As enterprise organizations continue exploring practical uses for artificial intelligence, one thing is becoming increasingly clear: the conversation is shifting from general AI experimentation to actionable, agent-driven workflows.

That was the central theme of the recent Quest PeopleSoft Agentic AI Community Meetup. Rather than delivering a formal presentation, the session took the form of an open roundtable discussion where PeopleSoft professionals shared what they are actively testing, where they remain cautious, and what technical and governance challenges still need to be solved.

The result was a candid and practical conversation focused less on hype and more on implementation realities.

Why Agentic AI Matters for PeopleSoft Teams

One of the strongest themes throughout the discussion was the distinction between generative AI and agentic AI.

While many organizations are already using tools like ChatGPT or Microsoft Copilot for productivity tasks, such as summarizing meetings, drafting emails, or creating presentations, participants emphasized that agentic AI represents something much more operational.

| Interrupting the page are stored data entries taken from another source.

-- pv_equiv track=rewrite | github.com/mayurandhare13/coding-pattern | 20. DCP/dcp_040.py | singleNumber5
-- ===== SOURCE A (Python) =====
-- def singleNumber5(nums: list) -> int:
--     # 2^m >= k
--     # 2^3 >= 5 --> x1, x2, x3
--     # when x1, x2, x3 becomes k. reset the counter using mask
--     # k = 5 --> 101  --> mask = ~(x1 & ~x2 & x3)
--
--     x1, x2, x3 = 0, 0, 0
--
--     for num in nums:
--         x3 ^= x2 & x1 & num
--         x2 ^= x1 & num
--         x1 ^= num
--
--         mask = ~(x1 & ~x2 & x3)
--         x3 &= mask
--         x2 &= mask
--         x1 &= mask
--
--     return x1 | x2 | x3
-- ===== SOURCE B (Python) =====
-- def singleNumber5(nums: list) -> int:
--     # Per-bit tally: a bit of the answer is set iff the number of inputs with that
--     # bit set is not a multiple of 5.  Bits 0..31 are counted directly; all higher
--     # bits of a 32-bit-range int equal its sign, so they are sign-extended from the
--     # count of negative inputs.
--     neg = sum(n < 0 for n in nums)
--     res = 0
--     for i in range(32):
--         if sum((n >> i) & 1 for n in nums) % 5:
--             res |= 1 << i
--     if neg % 5:
--         res |= -1 << 32
--     return res
-- ===== Notes on version B (the rewrite author's own statement) =====
-- stated objective: alternative
-- what changed: Replaced the three-register mod-5 finite-state machine over whole-word bitops by an explicit per-bit frequency tally: count, for each of the 32 value bits, how many inputs have that bit set, set the answer bit when the count mod 5 is nonzero, and sign-extend from the count of negative inputs.
import Mathlib
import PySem

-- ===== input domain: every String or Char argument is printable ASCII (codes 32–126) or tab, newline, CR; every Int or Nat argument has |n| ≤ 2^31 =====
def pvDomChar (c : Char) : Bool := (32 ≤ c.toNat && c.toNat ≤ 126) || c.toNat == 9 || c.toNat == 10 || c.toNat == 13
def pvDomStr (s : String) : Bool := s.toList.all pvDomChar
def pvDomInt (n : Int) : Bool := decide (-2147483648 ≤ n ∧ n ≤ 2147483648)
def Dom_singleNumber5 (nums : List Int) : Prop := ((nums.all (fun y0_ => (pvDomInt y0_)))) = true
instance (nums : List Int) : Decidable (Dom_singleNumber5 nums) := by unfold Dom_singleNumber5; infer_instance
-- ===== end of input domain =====

-- B replaces A's three-register mod-5 state machine by a per-bit set-bit tally (count mod 5,
-- sign-extended above bit 31): an alternative algorithm of similar cost, not claimed faster.

-- ===== PORT A =====
-- one iteration of A's loop body over the three registers
def pvStepA (st : Int × Int × Int) (num : Int) : Int × Int × Int :=
  let x3 := PySem.Int.bxor st.2.2 (PySem.Int.band (PySem.Int.band st.2.1 st.1) num)
  let x2 := PySem.Int.bxor st.2.1 (PySem.Int.band st.1 num)
  let x1 := PySem.Int.bxor st.1 num
  let mask := Int.not (PySem.Int.band (PySem.Int.band x1 (Int.not x2)) x3)
  (PySem.Int.band x1 mask, PySem.Int.band x2 mask, PySem.Int.band x3 mask)

def singleNumber5 (nums : List Int) : Int :=
  let st := nums.foldl pvStepA (0, 0, 0)
  PySem.Int.bor (PySem.Int.bor st.1 st.2.1) st.2.2

-- ===== PORT B =====
-- sum((n >> i) & 1 for n in nums)
def pvBitSum (nums : List Int) (i : Nat) : Int :=
  (nums.map (fun (n : Int) => PySem.Int.band (n >>> i) 1)).sum

-- body of B's `for i in range(32)` loop
def pvResF (nums : List Int) (res : Int) (i : Nat) : Int :=
  if PySem.Int.mod (pvBitSum nums i) 5 ≠ 0 then PySem.Int.bor res ((1 : Int) <<< i) else res

def singleNumber5_alt (nums : List Int) : Int :=
  let neg : Int := (nums.map (fun n => if n < 0 then (1 : Int) else 0)).sum
  let res : Int := (List.range 32).foldl (pvResF nums) 0
  if PySem.Int.mod neg 5 ≠ 0 then PySem.Int.bor res ((-1) <<< 32) else res

-- ===== PRECONDITION & SPEC =====
def Spec_singleNumber5 (nums : List Int) (out : Int) : Prop := out = singleNumber5_alt nums
instance (nums : List Int) (out : Int) : Decidable (Spec_singleNumber5 nums out) := by unfold Spec_singleNumber5; infer_instance

-- ===== CLAIM (what is proved, stated in full; the proofs are below) =====
def Claim_equal_singleNumber5 : Prop := ∀ (nums : List Int), Dom_singleNumber5 nums → Spec_singleNumber5 nums (singleNumber5 nums)

-- ===== LEMMAS AND PROOFS =====

-- testBit on the Int constructors / casts
lemma pvTbCoe (m : Nat) (k : Nat) : (Int.ofNat m).testBit k = m.testBit k := rfl

lemma pvTbNegSucc (m : Nat) (k : Nat) : (Int.negSucc m).testBit k = !(m.testBit k) := rfl

lemma pvNegSuccCast (x : Nat) : -(x : Int) - 1 = Int.negSucc x := by
  rw [Int.negSucc_eq]; ring

lemma pvOfNatCast (m : Nat) : Int.ofNat m = (m : Int) := rfl

lemma pvTbCast (m : Nat) (k : Nat) : ((m : Nat) : Int).testBit k = m.testBit k := rfl

lemma pvToNatOfNat (m : Nat) : (Int.ofNat m).toNat = m := rfl

lemma pvOfNatNonneg (p : Nat) : (0 : Int) ≤ Int.ofNat p := by
  rw [pvOfNatCast]; exact Int.natCast_nonneg p

lemma pvNegSuccNeg (p : Nat) : ¬ (0 : Int) ≤ Int.negSucc p := by
  rw [Int.negSucc_eq]; omega

lemma pvToNatNegSucc (p : Nat) : (-(Int.negSucc p) - 1).toNat = p := by
  rw [Int.negSucc_eq]; omega

-- m - (m &&& n) is bitwise difference
lemma pvNatSubAnd : ∀ m n : Nat, m - (m &&& n) = Nat.ldiff m n := by
  intro m
  induction m using Nat.strong_induction_on with
  | _ m IH =>
    intro n
    rcases Nat.eq_zero_or_pos m with h0 | hpos
    · subst h0
      have : Nat.ldiff 0 n = 0 :=
        Nat.eq_of_testBit_eq (fun i => by simp [Nat.testBit_ldiff])
      simp [this]
    · have h2 : m / 2 < m := Nat.div_lt_self hpos (by norm_num)
      have IH2 := IH (m / 2) h2 (n / 2)
      have had : (m &&& n) / 2 = m / 2 &&& n / 2 := Nat.and_div_two
      have hld2 : Nat.ldiff m n / 2 = Nat.ldiff (m / 2) (n / 2) :=
        Nat.eq_of_testBit_eq (fun i => by
          simp [Nat.testBit_div_two, Nat.testBit_ldiff])
      have hle : m / 2 &&& n / 2 ≤ m / 2 := Nat.and_le_left
      have hA := Nat.testBit_and m n 0
      have hL := Nat.testBit_ldiff m n 0
      rw [Nat.testBit_zero, Nat.testBit_zero, Nat.testBit_zero] at hA
      rw [Nat.testBit_zero, Nat.testBit_zero, Nat.testBit_zero] at hL
      rcases Nat.mod_two_eq_zero_or_one m with hm | hm <;>
        rcases Nat.mod_two_eq_zero_or_one n with hn | hn <;>
          rcases Nat.mod_two_eq_zero_or_one (m &&& n) with hx | hx <;>
            rcases Nat.mod_two_eq_zero_or_one (Nat.ldiff m n) with hl | hl <;>
              simp only [hm, hn, hx, hl] at hA hL <;> simp at hA hL <;> omega

-- the PySem bit operations act bitwise
lemma pvTbBand (a b : Int) (k : Nat) :
    (PySem.Int.band a b).testBit k = (a.testBit k && b.testBit k) := by
  rcases a with m | m <;> rcases b with n | n <;>
    simp only [PySem.Int.band, pvOfNatNonneg, pvNegSuccNeg, pvToNatNegSucc, pvToNatOfNat,
      if_true, if_false]
  · rw [pvTbCast (m &&& n), pvTbCoe, pvTbCoe, Nat.testBit_and]
  · rw [pvNatSubAnd, pvTbCast (Nat.ldiff m n), pvTbCoe, pvTbNegSucc, Nat.testBit_ldiff]
  · rw [pvNatSubAnd, pvTbCast (Nat.ldiff n m), pvTbNegSucc, pvTbCoe, Nat.testBit_ldiff,
      Bool.and_comm]
  · rw [pvNegSuccCast, pvTbNegSucc, pvTbNegSucc, pvTbNegSucc, Nat.testBit_or]
    cases m.testBit k <;> cases n.testBit k <;> rfl

lemma pvTbBor (a b : Int) (k : Nat) :
    (PySem.Int.bor a b).testBit k = (a.testBit k || b.testBit k) := by
  rcases a with m | m <;> rcases b with n | n <;>
    simp only [PySem.Int.bor, pvOfNatNonneg, pvNegSuccNeg, pvToNatNegSucc, pvToNatOfNat,
      if_true, if_false]
  · rw [pvTbCast (m ||| n), pvTbCoe, pvTbCoe, Nat.testBit_or]
  · rw [pvNatSubAnd, pvNegSuccCast, pvTbNegSucc, pvTbCoe, pvTbNegSucc, Nat.testBit_ldiff]
    cases m.testBit k <;> cases n.testBit k <;> rfl
  · rw [pvNatSubAnd, pvNegSuccCast, pvTbNegSucc, pvTbNegSucc, pvTbCoe, Nat.testBit_ldiff]
    cases m.testBit k <;> cases n.testBit k <;> rfl
  · rw [pvNegSuccCast, pvTbNegSucc, pvTbNegSucc, pvTbNegSucc, Nat.testBit_and]
    cases m.testBit k <;> cases n.testBit k <;> rfl

lemma pvTbBxor (a b : Int) (k : Nat) :
    (PySem.Int.bxor a b).testBit k = xor (a.testBit k) (b.testBit k) := by
  rcases a with m | m <;> rcases b with n | n <;>
    simp only [PySem.Int.bxor, pvOfNatNonneg, pvNegSuccNeg, pvToNatNegSucc, pvToNatOfNat,
      if_true, if_false]
  · rw [pvTbCast (m ^^^ n), pvTbCoe, pvTbCoe, Nat.testBit_xor]
  · rw [pvNegSuccCast, pvTbNegSucc, pvTbCoe, pvTbNegSucc, Nat.testBit_xor]
    cases m.testBit k <;> cases n.testBit k <;> rfl
  · rw [pvNegSuccCast, pvTbNegSucc, pvTbNegSucc, pvTbCoe, Nat.testBit_xor]
    cases m.testBit k <;> cases n.testBit k <;> rfl
  · rw [pvTbCast (m ^^^ n), pvTbNegSucc, pvTbNegSucc, Nat.testBit_xor]
    cases m.testBit k <;> cases n.testBit k <;> rfl

lemma pvTbNot (a : Int) (k : Nat) : (Int.not a).testBit k = !(a.testBit k) := by
  rcases a with m | m
  · show (Int.negSucc m).testBit k = _
    rw [pvTbNegSucc, pvTbCoe]
  · show (Int.ofNat m).testBit k = _
    rw [pvTbCoe, pvTbNegSucc, Bool.not_not]

-- extensionality of Int by bits
lemma pvIntExt {a b : Int} (h : ∀ i, a.testBit i = b.testBit i) : a = b := by
  rcases a with m | m <;> rcases b with n | n
  · have : m = n := Nat.eq_of_testBit_eq (fun i => by
      have := h i; rwa [pvTbCoe, pvTbCoe] at this)
    rw [this]
  · exfalso
    have hm : m < 2 ^ (m + n) :=
      lt_of_lt_of_le Nat.lt_two_pow_self (Nat.pow_le_pow_right (by norm_num) (Nat.le_add_right _ _))
    have hn : n < 2 ^ (m + n) :=
      lt_of_lt_of_le Nat.lt_two_pow_self (Nat.pow_le_pow_right (by norm_num) (Nat.le_add_left _ _))
    have := h (m + n)
    rw [pvTbCoe, pvTbNegSucc, Nat.testBit_lt_two_pow hm, Nat.testBit_lt_two_pow hn] at this
    exact Bool.false_ne_true this
  · exfalso
    have hm : m < 2 ^ (m + n) :=
      lt_of_lt_of_le Nat.lt_two_pow_self (Nat.pow_le_pow_right (by norm_num) (Nat.le_add_right _ _))
    have hn : n < 2 ^ (m + n) :=
      lt_of_lt_of_le Nat.lt_two_pow_self (Nat.pow_le_pow_right (by norm_num) (Nat.le_add_left _ _))
    have := h (m + n)
    rw [pvTbCoe, pvTbNegSucc, Nat.testBit_lt_two_pow hm, Nat.testBit_lt_two_pow hn] at this
    exact Bool.false_ne_true this.symm
  · have : m = n := Nat.eq_of_testBit_eq (fun i => by
      have := h i; rw [pvTbNegSucc, pvTbNegSucc] at this
      exact Bool.not_inj this)
    rw [this]

-- ---- A-side: per-bit finite-state machine = count mod 5 ----
def pvBits (st : Int × Int × Int) (i : Nat) : Bool × Bool × Bool :=
  (st.1.testBit i, st.2.1.testBit i, st.2.2.testBit i)

def pvEnc (r : Nat) : Bool × Bool × Bool := (r.testBit 0, r.testBit 1, r.testBit 2)

def pvStepB (s : Bool × Bool × Bool) (d : Bool) : Bool × Bool × Bool :=
  let c := xor s.2.2 (s.2.1 && s.1 && d)
  let b := xor s.2.1 (s.1 && d)
  let a := xor s.1 d
  let m := !(a && !b && c)
  (a && m, b && m, c && m)

lemma pvStepABits (st : Int × Int × Int) (num : Int) (i : Nat) :
    pvBits (pvStepA st num) i = pvStepB (pvBits st i) (num.testBit i) := by
  simp only [pvStepA, pvStepB, pvBits, pvTbBand, pvTbBxor, pvTbNot]

lemma pvStepBEnc : ∀ (r : Fin 5) (d : Bool),
    pvStepB (pvEnc r.val) d = pvEnc ((r.val + cond d 1 0) % 5) := by decide

lemma pvEncOr : ∀ r : Fin 5,
    ((pvEnc r.val).1 || (pvEnc r.val).2.1 || (pvEnc r.val).2.2) = decide (r.val ≠ 0) := by decide

lemma pvFoldA (l : List Int) : ∀ (st : Int × Int × Int) (i : Nat) (r : Nat), r < 5 →
    pvBits st i = pvEnc r →
    pvBits (l.foldl pvStepA st) i = pvEnc ((r + l.countP (fun n => n.testBit i)) % 5) := by
  induction l with
  | nil =>
    intro st i r hr h
    simpa [Nat.mod_eq_of_lt hr] using h
  | cons x l IH =>
    intro st i r hr h
    have hs : pvBits (pvStepA st x) i = pvEnc ((r + cond (x.testBit i) 1 0) % 5) := by
      rw [pvStepABits, h]; exact pvStepBEnc ⟨r, hr⟩ (x.testBit i)
    have hrec := IH (pvStepA st x) i _ (Nat.mod_lt _ (by norm_num)) hs
    rw [List.foldl_cons, hrec, List.countP_cons]
    congr 1
    cases hx : x.testBit i <;> simp <;> omega

lemma pvBitsInit (i : Nat) : pvBits ((0 : Int), (0 : Int), (0 : Int)) i = pvEnc 0 := by
  have h0 : (0 : Int).testBit i = false := by
    rw [show (0 : Int) = Int.ofNat 0 from rfl, pvTbCoe, Nat.zero_testBit]
  simp [pvBits, pvEnc, h0]

lemma pvATb (nums : List Int) (i : Nat) :
    (singleNumber5 nums).testBit i = decide (nums.countP (fun n => n.testBit i) % 5 ≠ 0) := by
  have h := pvFoldA nums ((0 : Int), (0 : Int), (0 : Int)) i 0 (by norm_num) (pvBitsInit i)
  simp only [Nat.zero_add] at h
  have hlt : nums.countP (fun n => n.testBit i) % 5 < 5 := Nat.mod_lt _ (by norm_num)
  have horr := pvEncOr ⟨nums.countP (fun n => n.testBit i) % 5, hlt⟩
  simp only [pvBits, Prod.ext_iff] at h
  simp only [singleNumber5, pvTbBor, h.1, h.2.1, h.2.2]
  rw [horr]

-- ---- B-side ----
lemma pvTbShr (n : Int) (s k : Nat) : (n >>> s).testBit k = n.testBit (s + k) := by
  rcases n with m | m
  · have h1 : (Int.ofNat m) >>> s = Int.ofNat (m >>> s) := by
      rw [pvOfNatCast, pvOfNatCast, Int.natCast_shiftRight]
    rw [h1, pvTbCoe, pvTbCoe, Nat.testBit_shiftRight]
  · rw [Int.negSucc_shiftRight, pvTbNegSucc, pvTbNegSucc, Nat.testBit_shiftRight]

lemma pvBand1 (a : Int) : PySem.Int.band a 1 = if a.testBit 0 then 1 else 0 := by
  rw [PySem.Int.band_one, PySem.Int.mod_eq_emod_of_pos (by norm_num)]
  rcases a with m | m
  · rw [pvTbCoe, Nat.testBit_zero, pvOfNatCast]
    rcases Nat.mod_two_eq_zero_or_one m with h | h <;> simp [h] <;> omega
  · rw [pvTbNegSucc, Nat.testBit_zero, Int.negSucc_eq]
    rcases Nat.mod_two_eq_zero_or_one m with h | h <;> simp [h] <;> omega

lemma pvBitSumEq (nums : List Int) (i : Nat) :
    pvBitSum nums i = ((nums.countP (fun n => n.testBit i) : Nat) : Int) := by
  unfold pvBitSum
  rw [show (nums.map (fun (n : Int) => PySem.Int.band (n >>> i) 1)) =
      (nums.map (fun n : Int => if (fun n : Int => n.testBit i) n = true then (1 : Int) else 0)) from
    List.map_congr_left (fun n _ => by
      rw [pvBand1, pvTbShr]
      simp)]
  exact PySem.List.sum_map_ite_one_zero _ _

Jeff Smith, from Raymond James, described agents as the part of AI that “gets things done” inside the business. Instead of simply generating content, agentic AI systems can execute workflows, make recommendations, trigger actions, and interact directly with enterprise systems.

For PeopleSoft organizations, that opens the door to practical automation opportunities including:

  • Voucher and invoice processing
  • Applicant screening and hiring workflows
  • Natural language data retrieval
  • Recommendation engines inside PeopleSoft pages
  • Intelligent workflow routing
  • Data synthesis and reporting

The conversation made it clear that most organizations are still early in their journey, but many are actively experimenting with proof-of-concept implementations.

Moving Beyond OCR: AI-Powered Voucher Processing

One of the most practical examples shared during the meetup involved financial processing automation.

Jeff explained how he is exploring AI-driven voucher ingestion and invoice processing using Oracle technologies. Instead of relying solely on traditional OCR approaches, newer AI tools can recognize shapes, layouts, and contextual patterns more accurately.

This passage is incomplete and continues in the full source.